Search the entries for the word "keeps". Copy every line where it turns up.

Data section —

·····

-- pv_equiv track=rewrite | github.com/felipesasso/CodeSignal | challenges/s_challenges.py | square_digits_sequence
-- ===== SOURCE A (Python) =====
-- def square_digits_sequence(a0):
--     ''' Consider a sequence of numbers a0, a1, ..., an, in which an element is
--         equal to the sum of squared digits of the previous element.
--         The sequence ends once an element that has already been in the
--         sequence appears again.
--         Given the first element a0, find the length of the sequence.
--     '''
--     previous_numbers = set([a0])
--     count = 1
--     while True:
--         a0 = sum([x**2 for x in map(int, str(a0))])
--         count += 1
--         if a0 in previous_numbers:
--             return count
--         previous_numbers.add(a0)
-- ===== SOURCE B (Python) =====
-- def square_digits_sequence(a0):
--     def step(x):
--         return sum(int(d) ** 2 for d in str(x))
--
--     k, x = 1, step(a0)          # x = step^k(a0)
--     while True:
--         # is x equal to one of the k earlier terms of the sequence?
--         y = a0
--         for _ in range(k):
--             if y == x:
--                 return k + 1
--             y = step(y)
--         k += 1
--         x = step(x)
-- ===== Notes on version B (the rewrite author's own statement) =====
-- stated objective: alternative
-- what changed: B keeps no 'seen' set at all: it searches for the least step count whose iterate repeats an earlier iterate by re-iterating the step function from the start value, instead of A's single pass that accumulates every value in a set.
import Mathlib
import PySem

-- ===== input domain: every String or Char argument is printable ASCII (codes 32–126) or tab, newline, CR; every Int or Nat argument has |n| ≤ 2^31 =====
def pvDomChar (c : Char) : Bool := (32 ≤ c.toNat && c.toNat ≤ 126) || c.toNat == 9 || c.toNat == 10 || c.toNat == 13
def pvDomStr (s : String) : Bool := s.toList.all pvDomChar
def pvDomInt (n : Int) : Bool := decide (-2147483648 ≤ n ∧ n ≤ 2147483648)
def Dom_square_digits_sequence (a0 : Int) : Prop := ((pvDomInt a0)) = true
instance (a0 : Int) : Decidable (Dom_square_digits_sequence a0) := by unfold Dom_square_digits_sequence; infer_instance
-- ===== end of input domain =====

-- B keeps no 'seen' set: it searches for the least k whose iterate repeats an earlier
-- iterate by re-iterating the step function from a0 (alternative decomposition, not faster).
-- Both Pythons raise ValueError on negative a0 (int of the sign char); Pre_ excludes exactly those inputs.

-- ===== PORT A =====
-- sum([x**2 for x in map(int, str(a0))]); int(d) on a single char.  `.getD 0` is only
-- reached on the '-' sign character, i.e. for negative input, which Pre_ excludes
-- (Python raises ValueError there).
def pvStepA (n : Int) : Int :=
  (((PySem.Int.toStr n).toList.map
      (fun c => (PySem.Int.ofStr? (String.ofList [c])).getD 0)).map (fun x => x ^ 2)).sum

-- the `while True` loop; the fuel counter only makes the recursion structural, the
-- Python loop returns long before pvFuel steps on every admitted input.
def pvLoopA (fuel : Nat) (cur : Int) (seen : PySem.Set Int) (count : Int) : Int :=
  match fuel with
  | 0 => count
  | fuel + 1 =>
    let cur' := pvStepA cur
    let count' := count + 1
    if PySem.Set.contains seen cur' then count'
    else pvLoopA fuel cur' (PySem.Set.add seen cur') count'

def pvFuel : Nat := 4294967296

def square_digits_sequence (a0 : Int) : Int :=
  pvLoopA pvFuel a0 (PySem.Set.ofList [a0]) 1

-- ===== PORT B =====
-- step(x) of Source B (same expression as A's)
def pvStepB (n : Int) : Int :=
  (((PySem.Int.toStr n).toList.map
      (fun c => (PySem.Int.ofStr? (String.ofList [c])).getD 0)).map (fun x => x ^ 2)).sum

-- the inner `for _ in range(k)` loop: does some iterate step^j(a0), j < k, equal x?
def pvInnerB (k : Nat) (y x : Int) : Bool :=
  match k with
  | 0 => false
  | k + 1 => if y == x then true else pvInnerB k (pvStepB y) x

-- the outer `while True` loop (fuel as in port A)
def pvLoopB (fuel : Nat) (k : Int) (x : Int) (a0 : Int) : Int :=
  match fuel with
  | 0 => k
  | fuel + 1 =>
    if pvInnerB k.toNat a0 x then k + 1
    else pvLoopB fuel (k + 1) (pvStepB x) a0

def square_digits_sequence_alt (a0 : Int) : Int :=
  pvLoopB pvFuel 1 (pvStepB a0) a0

-- ===== PRECONDITION & SPEC =====
-- Python A raises ValueError on negative a0 (int of the sign character); Source B raises there too.
def Pre_square_digits_sequence (a0 : Int) : Prop := 0 ≤ a0
instance (a0 : Int) : Decidable (Pre_square_digits_sequence a0) := by
  unfold Pre_square_digits_sequence; infer_instance
def pvWitness_square_digits_sequence : Int := 16

def Spec_square_digits_sequence (a0 : Int) (out : Int) : Prop := out = square_digits_sequence_alt a0
instance (a0 : Int) (out : Int) : Decidable (Spec_square_digits_sequence a0 out) := by unfold Spec_square_digits_sequence; infer_instance

-- ===== CLAIM (what is proved, stated in full; the proofs are below) =====
def Claim_equal_square_digits_sequence : Prop := ∀ (a0 : Int), Dom_square_digits_sequence a0 → Pre_square_digits_sequence a0 → Spec_square_digits_sequence a0 (square_digits_sequence a0)

-- ===== LEMMAS AND PROOFS =====

theorem pvStep_eq : pvStepB = pvStepA := rfl

-- pvInnerB started at an iterate: true iff x occurs among the next k iterates
theorem pvInnerB_iff (k m : Nat) (a0 x : Int) :
    pvInnerB k (pvStepA^[m] a0) x = true ↔ ∃ j < k, pvStepA^[m + j] a0 = x := by
  induction k generalizing m with
  | zero => simp [pvInnerB]
  | succ k ih =>
    rw [pvInnerB, pvStep_eq]
    by_cases h : pvStepA^[m] a0 = x
    · simp only [h, beq_self_eq_true, if_true, true_iff]
      exact ⟨0, Nat.succ_pos _, by simpa using h⟩
    · have hb : ((pvStepA^[m] a0) == x) = false := by simp [h]
      rw [if_neg (by simp [hb])]
      have hstep : pvStepA (pvStepA^[m] a0) = pvStepA^[m + 1] a0 :=
        (Function.iterate_succ_apply' pvStepA m a0).symm
      rw [hstep, ih (m + 1)]
      constructor
      · rintro ⟨j, hj, hx⟩
        exact ⟨j + 1, by omega, by rw [← hx]; congr 1; omega⟩
      · rintro ⟨j, hj, hx⟩
        rcases Nat.eq_zero_or_pos j with h0 | h0
        · exact absurd (by simpa [h0] using hx) h
        · exact ⟨j - 1, by omega, by rw [← hx]; congr 1; omega⟩

-- main invariant: after i completed iterations the two loop states correspond
theorem pvLoop_eq (fuel : Nat) (a0 : Int) :
    ∀ (i : Nat) (seen : PySem.Set Int),
      (∀ v, v ∈ seen ↔ ∃ j ≤ i, pvStepA^[j] a0 = v) →
      pvLoopA fuel (pvStepA^[i] a0) seen ((i : Int) + 1)
        = pvLoopB fuel ((i : Int) + 1) (pvStepA^[i + 1] a0) a0 := by
  induction fuel with
  | zero => intro i seen _; simp [pvLoopA, pvLoopB]
  | succ fuel ih =>
    intro i seen hseen
    rw [pvLoopA, pvLoopB]
    have hcur : pvStepA (pvStepA^[i] a0) = pvStepA^[i + 1] a0 :=
      (Function.iterate_succ_apply' pvStepA i a0).symm
    have htoNat : ((i : Int) + 1).toNat = i + 1 := by omega
    have hcond : PySem.Set.contains seen (pvStepA (pvStepA^[i] a0))
        = pvInnerB ((i : Int) + 1).toNat a0 (pvStepA^[i + 1] a0) := by
      rw [htoNat, hcur]
      by_cases hmem : pvStepA^[i + 1] a0 ∈ seen
      · have h1 : PySem.Set.contains seen (pvStepA^[i + 1] a0) = true :=
          (PySem.Set.contains_iff seen _).mpr hmem
        have h2 : pvInnerB (i + 1) a0 (pvStepA^[i + 1] a0) = true := by
          rcases (hseen _).mp hmem with ⟨j, hj, hx⟩
          exact (pvInnerB_iff (i + 1) 0 a0 _).mpr ⟨j, by omega, by simpa using hx⟩
        rw [h1, h2]
      · have h1 : PySem.Set.contains seen (pvStepA^[i + 1] a0) = false := by
          cases h : PySem.Set.contains seen (pvStepA^[i + 1] a0)
          · rfl
          · exact absurd ((PySem.Set.contains_iff seen _).mp h) hmem
        have h2 : pvInnerB (i + 1) a0 (pvStepA^[i + 1] a0) = false := by
          cases h : pvInnerB (i + 1) a0 (pvStepA^[i + 1] a0)
          · rfl
          · rcases (pvInnerB_iff (i + 1) 0 a0 _).mp h with ⟨j, hj, hx⟩
            exact absurd ((hseen _).mpr ⟨j, by omega, by simpa using hx⟩) hmem
        rw [h1, h2]
    rw [hcond]
    split
    · omega
    · rw [hcur]
      have hstep2 : pvStepB (pvStepA^[i + 1] a0) = pvStepA^[(i + 1) + 1] a0 := by
        rw [pvStep_eq]
        exact (Function.iterate_succ_apply' pvStepA (i + 1) a0).symm
      have hseen' : ∀ v, v ∈ PySem.Set.add seen (pvStepA^[i + 1] a0)
          ↔ ∃ j ≤ i + 1, pvStepA^[j] a0 = v := by
        intro v
        rw [PySem.Set.mem_add, hseen]
        constructor
        · rintro (⟨j, hj, hx⟩ | h)
          · exact ⟨j, by omega, hx⟩
          · exact ⟨i + 1, le_refl _, h.symm⟩
        · rintro ⟨j, hj, hx⟩
          rcases Nat.lt_or_ge j (i + 1) with hlt | hge
          · exact Or.inl ⟨j, by omega, hx⟩
          · exact Or.inr (by rw [← hx]; congr 1; omega)
      rw [hstep2]
      have h2 : ((i : Int) + 1) + 1 = ((i + 1 : Nat) : Int) + 1 := by push_cast; ring
      rw [h2]
      exact ih (i + 1) (PySem.Set.add seen (pvStepA^[i + 1] a0)) hseen'

-- ===== VERDICT (by name: the statement is the Claim_ definition above) =====
theorem square_digits_sequence_spec : Claim_equal_square_digits_sequence := by
  intro a0 _ _
  unfold Spec_square_digits_sequence square_digits_sequence square_digits_sequence_alt
  have h0 : ∀ v, v ∈ PySem.Set.ofList [a0] ↔ ∃ j ≤ 0, pvStepA^[j] a0 = v := by
    intro v
    rw [PySem.Set.mem_ofList]
    simp
    exact ⟨fun h => h.symm, fun h => h.symm⟩
  have := pvLoop_eq pvFuel a0 0 (PySem.Set.ofList [a0]) h0
  simpa [pvStep_eq] using this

·····

Task response —
-- what changed: B keeps no 'seen' set at all: it searches for the least step count whose iterate repeats an earlier iterate by re-iterating the step function from the start value, instead of A's single pass that accumulates every value in a set.
-- B keeps no 'seen' set: it searches for the least k whose iterate repeats an earlier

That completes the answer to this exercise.